Aquella noche de julio…

22 12 2010

… en Johannesburgo condicionará sin duda todos los resúmenes deportivos que del saliente año se hagan. En un país que ya había alcanzado cotas impensables hace poquísimos años como la Copa Davis, el Mundial de Fórmula Uno o incluso algún anillo de campeón de la NBA, que ya había sido campeón del Mundo en otras disciplinas como baloncesto o balonmano, solo faltaba por superar el atávico trauma con su primer deporte.
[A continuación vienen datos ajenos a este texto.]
-- pv_equiv track=rewrite | github.com/destifo/Competitive-Programming | 2007. Find Original Array From Doubled Array/find_original_array.py | findOriginalArray2
-- ===== SOURCE A (Python) =====
-- def findOriginalArray2(changed):
--     changed_length = len(changed)
--     changed.sort()
--     zero_count = 0
--     for num in changed:
--         if num != 0:
--             break
--         zero_count +=1
--     if zero_count % 2 != 0:
--         return []
--     if zero_count == len(changed):
--         return [0] * int(len(changed)/2)
--     unchanged = list()
--     i = 0
--     is_changed = True
--     while (i < len(changed)):
--         num = changed[i]
--         if (num * 2) in changed:
--             unchanged.append(num)
--             changed.pop(i)
--             changed.remove(num*2)
--             i = 0
--             continue
--         is_changed = False
--         break
--     if is_changed == False:
--         return []
--     if len(changed) !=0:
--         return []
--
--     return unchanged
-- ===== SOURCE B (Python) =====
-- def findOriginalArray2(changed):
--     # Sort a copy + hash-counter greedy: match each smallest remaining value to its
--     # double in one pass; unlike A, does not mutate the argument.
--     s = sorted(changed)
--     cnt = {}
--     for x in s:
--         cnt[x] = cnt.get(x, 0) + 1
--     res = []
--     for x in s:
--         if cnt[x] == 0:
--             continue
--         cnt[x] -= 1
--         if cnt.get(2 * x, 0) == 0:
--             return []
--         cnt[2 * x] -= 1
--         res.append(x)
--     return res
-- ===== Notes on version B (the rewrite author's own statement) =====
-- stated objective: alternative
-- what changed: A repeatedly rescans and mutates the sorted list (membership test, pop, remove, restart from index 0) plus special-cased zero handling; B sorts a copy once, builds a hash counter, and does a single left-to-right pass matching each smallest remaining value to its double, with no special cases and no mutation of the argument.
import Mathlib
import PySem

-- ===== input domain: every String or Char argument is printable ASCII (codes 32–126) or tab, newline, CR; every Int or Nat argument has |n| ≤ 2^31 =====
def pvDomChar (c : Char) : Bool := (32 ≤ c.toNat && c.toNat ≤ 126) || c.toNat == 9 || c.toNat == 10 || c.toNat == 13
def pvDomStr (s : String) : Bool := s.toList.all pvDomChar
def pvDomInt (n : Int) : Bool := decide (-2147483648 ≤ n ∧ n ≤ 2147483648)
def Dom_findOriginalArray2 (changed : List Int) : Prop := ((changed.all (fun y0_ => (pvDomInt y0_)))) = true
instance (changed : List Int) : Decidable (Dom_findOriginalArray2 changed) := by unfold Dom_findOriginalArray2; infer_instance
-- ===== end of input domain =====

-- B replaces A's repeated scan/pop/remove/restart over the mutated sorted list by a sort plus a
-- single counter-driven pass (objective: alternative). A sorts its argument in place; B does not
-- mutate it — the equivalence proved here is about the return value only.

-- ===== PORT A =====
-- leading-zero counter: 'for num in changed: if num != 0: break; zero_count += 1'
def findOriginalArray2Zc : List Int → Nat
  | [] => 0
  | num :: rest => if num ≠ 0 then 0 else findOriginalArray2Zc rest + 1
-- ===== PRECONDITION & SPEC =====
-- Pre_ excludes exactly the inputs on which the Python A raises IndexError:
-- num_params ≥ 1 together with start_pos < -len(latex_str) (first subscript out of range).
def Pre_extract_sequential_params (latex_str : String) (start_pos : Int) (num_params : Int) : Prop :=
  num_params ≤ 0 ∨ -(PySem.Str.len latex_str) ≤ start_pos
instance (latex_str : String) (start_pos : Int) (num_params : Int) : Decidable (Pre_extract_sequential_params latex_str start_pos num_params) := by unfold Pre_extract_sequential_params; infer_instance

def pvWitness_extract_sequential_params : String × Int × Int := ("{a}", 0, 1)

def Spec_extract_sequential_params (latex_str : String) (start_pos : Int) (num_params : Int) (out : List String) : Prop := out = extract_sequential_params_alt latex_str start_pos num_params
instance (latex_str : String) (start_pos : Int) (num_params : Int) (out : List String) : Decidable (Spec_extract_sequential_params latex_str start_pos num_params out) := by unfold Spec_extract_sequential_params; infer_instance

-- ===== CLAIM (what is proved, stated in full; the proofs are below) =====
def Claim_equal_extract_sequential_params : Prop := ∀ (latex_str : String) (start_pos : Int) (num_params : Int), Dom_extract_sequential_params latex_str start_pos num_params → Pre_extract_sequential_params latex_str start_pos num_params → Spec_extract_sequential_params latex_str start_pos num_params (extract_sequential_params latex_str start_pos num_params)
-- pv_equiv track=rewrite | github.com/NavchetanKaur/local_tool | extras/ancillary_funcs_safe2.py | split_gl_string_per_locus
-- ===== SOURCE A (Python) =====
-- def split_gl_string_per_locus(gl_string):
-- 	a_string = ""
-- 	b_string = ""
-- 	c_string = ""
-- 	dr_string = ""
-- 	dq_string = ""
--
-- 	gl_string_split = gl_string.split("^")
--
-- 	for string in gl_string_split:
-- 		if string.startswith("A"):
-- 			a_string = string.replace("+", " + ")
-- 			a_string = a_string.replace("/", "/ ")
--
-- 		if string.startswith("B"):
-- 			b_string = string.replace("+", " + ")
-- 			b_string = b_string.replace("/", "/ ")
--
-- 		if string.startswith("C"):
-- 			c_string = string.replace("+", " + ")
-- 			c_string = c_string.replace("/", "/ ")
--
-- 		if string.startswith("DR"):
-- 			dr_string = string.replace("+", " + ")
-- 			dr_string = dr_string.replace("/", "/ ")
--
-- 		if string.startswith("DQ"):
-- 			dq_string = string.replace("+", " + ")
-- 			dq_string = dq_string.replace("/", "/ ")
--
--
--
-- 	string_list = [a_string] + [b_string] + [c_string] + [dr_string] + [dq_string]
--
-- 	return string_list
-- ===== SOURCE B (Python) =====
-- def split_gl_string_per_locus(gl_string):
-- 	def fmt(s):
-- 		return s.replace("+", " + ").replace("/", "/ ")
-- 	parts = gl_string.split("^")
-- 	result = []
-- 	for code in ["A", "B", "C", "DR", "DQ"]:
-- 		slot = ""
-- 		for part in parts:
-- 			if part.startswith(code):
-- 				slot = fmt(part)
-- 		result.append(slot)
-- 	return result
-- ===== Notes on version B (the rewrite author's own statement) =====
-- stated objective: simpler
-- what changed: Replaces A's five named accumulator variables and five inline guard blocks with a code-outer/part-inner nested loop over the fixed locus prefixes, each slot taking the last matching part through one shared fmt helper.
import Mathlib
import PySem

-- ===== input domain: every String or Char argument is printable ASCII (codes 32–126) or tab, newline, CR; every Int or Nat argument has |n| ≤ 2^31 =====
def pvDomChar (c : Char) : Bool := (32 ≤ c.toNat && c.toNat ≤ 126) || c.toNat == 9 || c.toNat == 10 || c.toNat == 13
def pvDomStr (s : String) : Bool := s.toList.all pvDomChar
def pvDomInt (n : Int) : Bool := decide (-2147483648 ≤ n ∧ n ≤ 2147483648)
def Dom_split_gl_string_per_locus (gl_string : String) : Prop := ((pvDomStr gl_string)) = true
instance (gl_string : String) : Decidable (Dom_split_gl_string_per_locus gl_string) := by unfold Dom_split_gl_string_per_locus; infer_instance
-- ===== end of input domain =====

-- B inverts the loop nesting: an outer loop over the fixed locus codes with an inner last-match scan and a shared fmt helper, replacing A's five accumulator variables and inline guard blocks (objective: simpler).
-- ===== PORT A =====
-- step of A's single pass over the '^'-parts: five guard blocks, each doing the two replaces
def pvStepA (st : String × String × String × String × String) (s : String) :
    String × String × String × String × String :=
  let a := if PySem.Str.startswith s "A" then
      PySem.Str.replace (PySem.Str.replace s "+" " + ") "/" "/ " else st.1
  let b := if PySem.Str.startswith s "B" then
      PySem.Str.replace (PySem.Str.replace s "+" " + ") "/" "/ " else st.2.1
  let c := if PySem.Str.startswith s "C" then
      PySem.Str.replace (PySem.Str.replace s "+" " + ") "/" "/ " else st.2.2.1
  let dr := if PySem.Str.startswith s "DR" then
      PySem.Str.replace (PySem.Str.replace s "+" " + ") "/" "/ " else st.2.2.2.1
  let dq := if PySem.Str.startswith s "DQ" then
      PySem.Str.replace (PySem.Str.replace s "+" " + ") "/" "/ " else st.2.2.2.2
  (a, b, c, dr, dq)

def split_gl_string_per_locus (gl_string : String) : List String :=
  let st := ((PySem.Str.split? gl_string "^").getD []).foldl pvStepA ("", "", "", "", "")
  [st.1] ++ [st.2.1] ++ [st.2.2.1] ++ [st.2.2.2.1] ++ [st.2.2.2.2]

-- ===== PORT B =====
-- B: fmt helper, then code-outer / part-inner loops, last match wins per slot
def pvFmt (s : String) : String :=
  PySem.Str.replace (PySem.Str.replace s "+" " + ") "/" "/ "

def pvSlot (parts : List String) (code : String) : String :=
  parts.foldl (fun slot part => if PySem.Str.startswith part code then pvFmt part else slot) ""

def split_gl_string_per_locus_alt (gl_string : String) : List String :=
  let parts := (PySem.Str.split? gl_string "^").getD []
  ["A", "B", "C", "DR", "DQ"].foldl (fun result code => result ++ [pvSlot parts code]) []

-- ===== PRECONDITION & SPEC =====
def Spec_split_gl_string_per_locus (gl_string : String) (out : List String) : Prop := out = split_gl_string_per_locus_alt gl_string
instance (gl_string : String) (out : List String) : Decidable (Spec_split_gl_string_per_locus gl_string out) := by unfold Spec_split_gl_string_per_locus; infer_instance

-- ===== CLAIM (what is proved, stated in full; the proofs are below) =====
def Claim_equal_split_gl_string_per_locus : Prop := ∀ (gl_string : String), Dom_split_gl_string_per_locus gl_string → Spec_split_gl_string_per_locus gl_string (split_gl_string_per_locus gl_string)

-- ===== LEMMAS AND PROOFS =====

-- ===== VERDICT (by name: the statement is the Claim_ definition above) =====
-- g code init: last matching part formatted, starting from init
def pvSlotFrom (parts : List String) (code : String) (init : String) : String :=
  parts.foldl (fun slot part => if PySem.Str.startswith part code then pvFmt part else slot) init

lemma pvFoldA_eq (parts : List String) (a b c dr dq : String) :
    parts.foldl pvStepA (a, b, c, dr, dq) =
      (pvSlotFrom parts "A" a, pvSlotFrom parts "B" b, pvSlotFrom parts "C" c,
       pvSlotFrom parts "DR" dr, pvSlotFrom parts "DQ" dq) := by
  induction parts generalizing a b c dr dq with
  | nil => rfl
  | cons p ps ih =>
      simp only [List.foldl_cons, pvSlotFrom, pvStepA, pvFmt]
      exact ih _ _ _ _ _

theorem split_gl_string_per_locus_spec : Claim_equal_split_gl_string_per_locus := by
  intro gl_string _
  unfold Spec_split_gl_string_per_locus split_gl_string_per_locus split_gl_string_per_locus_alt
  simp only [pvFoldA_eq]
  rfl
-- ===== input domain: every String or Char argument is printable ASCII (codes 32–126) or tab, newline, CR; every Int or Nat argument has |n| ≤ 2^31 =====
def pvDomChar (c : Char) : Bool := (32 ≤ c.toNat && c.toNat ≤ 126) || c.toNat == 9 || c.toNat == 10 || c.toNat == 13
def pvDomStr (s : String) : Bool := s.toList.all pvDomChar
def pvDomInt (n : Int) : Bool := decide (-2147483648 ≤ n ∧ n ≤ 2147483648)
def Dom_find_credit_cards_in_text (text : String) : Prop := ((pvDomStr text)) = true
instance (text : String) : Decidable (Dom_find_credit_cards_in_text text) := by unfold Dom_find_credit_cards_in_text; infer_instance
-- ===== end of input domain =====

-- B replaces A's per-character accumulator loop (with its duplicated after-loop flush) by a
-- two-pointer extraction of maximal digit runs, a toggle-and-table Luhn check and a single
-- card-type function; same return value ('alternative' objective, no speed claim).

-- ===== PORT A =====
-- digits_of(n): [int(d) for d in str(n)] (argument is a string or an int already rendered via toChars)
def pvDigitsOf (cs : List Char) : List Int :=
  cs.map (fun c => (PySem.Int.ofChars? [c]).getD 0)

def luhn_checksum (card_number : List Char) : Bool :=
  let digits := pvDigitsOf card_number
  let odd_digits := (PySem.List.slice? digits (some (-1)) none (-2)).getD []
  let even_digits := (PySem.List.slice? digits (some (-2)) none (-2)).getD []
  let checksum := odd_digits.sum
  let checksum := even_digits.foldl
    (fun acc d => acc + (pvDigitsOf (PySem.Int.toChars (d * 2))).sum) checksum
  PySem.Int.mod checksum 10 == 0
Generación tras generación (estamos hablando del país de Luis Suárez, de Gento, de Amancio, de Butragueño o Guardiola) volvía cada cuatro (en el mejor de los casos) años a casa con el ánimo torcido, muchas veces en medio de ambientes muy enrarecidos, tropezando siempre con la quijotesca sensación de haber luchado contra molinos, ya fueran árbitros húngaros o egipcios, ya fueran rondas de penaltis o  grandes cantadas, que se nos hacían gigantes. Austria 2008 supuso el punto de inflexión en esta triste relación de España con los campeonatos, mutando, al son marcado por dos de los grandes entrenadores de nuestra historia, pero sobre todo, por el éxito de los conceptos futbolísticos que están a haciendo a nivel de clubs del Barça la referencia en este punto de la historia, el victimismo histórico por la felicidad futbolística. Felicidad que tuvo como todos sabéis su máxima expresión aquella noche de julio y que ha empequeñecido otras conquistas con menor calado mediático pero también dignas de contarse aquí.

A nivel individual, y fuera del fútbol y de la pareja Xavi – Iniesta (Dolce & Gabbana, Victorio & Lucchino) han sucedido acontecimientos alrededor de los cuatro o cinco nombres que a todos nos vendrían a la cabeza: Gasol, Nadal, Lorenzo, Alonso y Contador, con mayores o menores dosis de fortuna. Empecemos por Pau, coronado nuevamente como Emperador del Mundo con su segundo anillo NBA. Su ausencia de una Selección que cayó en Turquía ante la latente amenaza serbia le ha llevado a empezar su cuarta temporada en Los Ángeles a un nivel espectacular. En casa, en Europa reinó el Barça merced al crecimiento de un Ricky que sin embargo se mostró más dubitativo en el verano turco, y de un superequipo al que sin embargo el Caja Laboral en su enésima reconversión con San Emeterio como heredero de los Bennett, Nocioni, Scola fue capaz de levantar la Liga.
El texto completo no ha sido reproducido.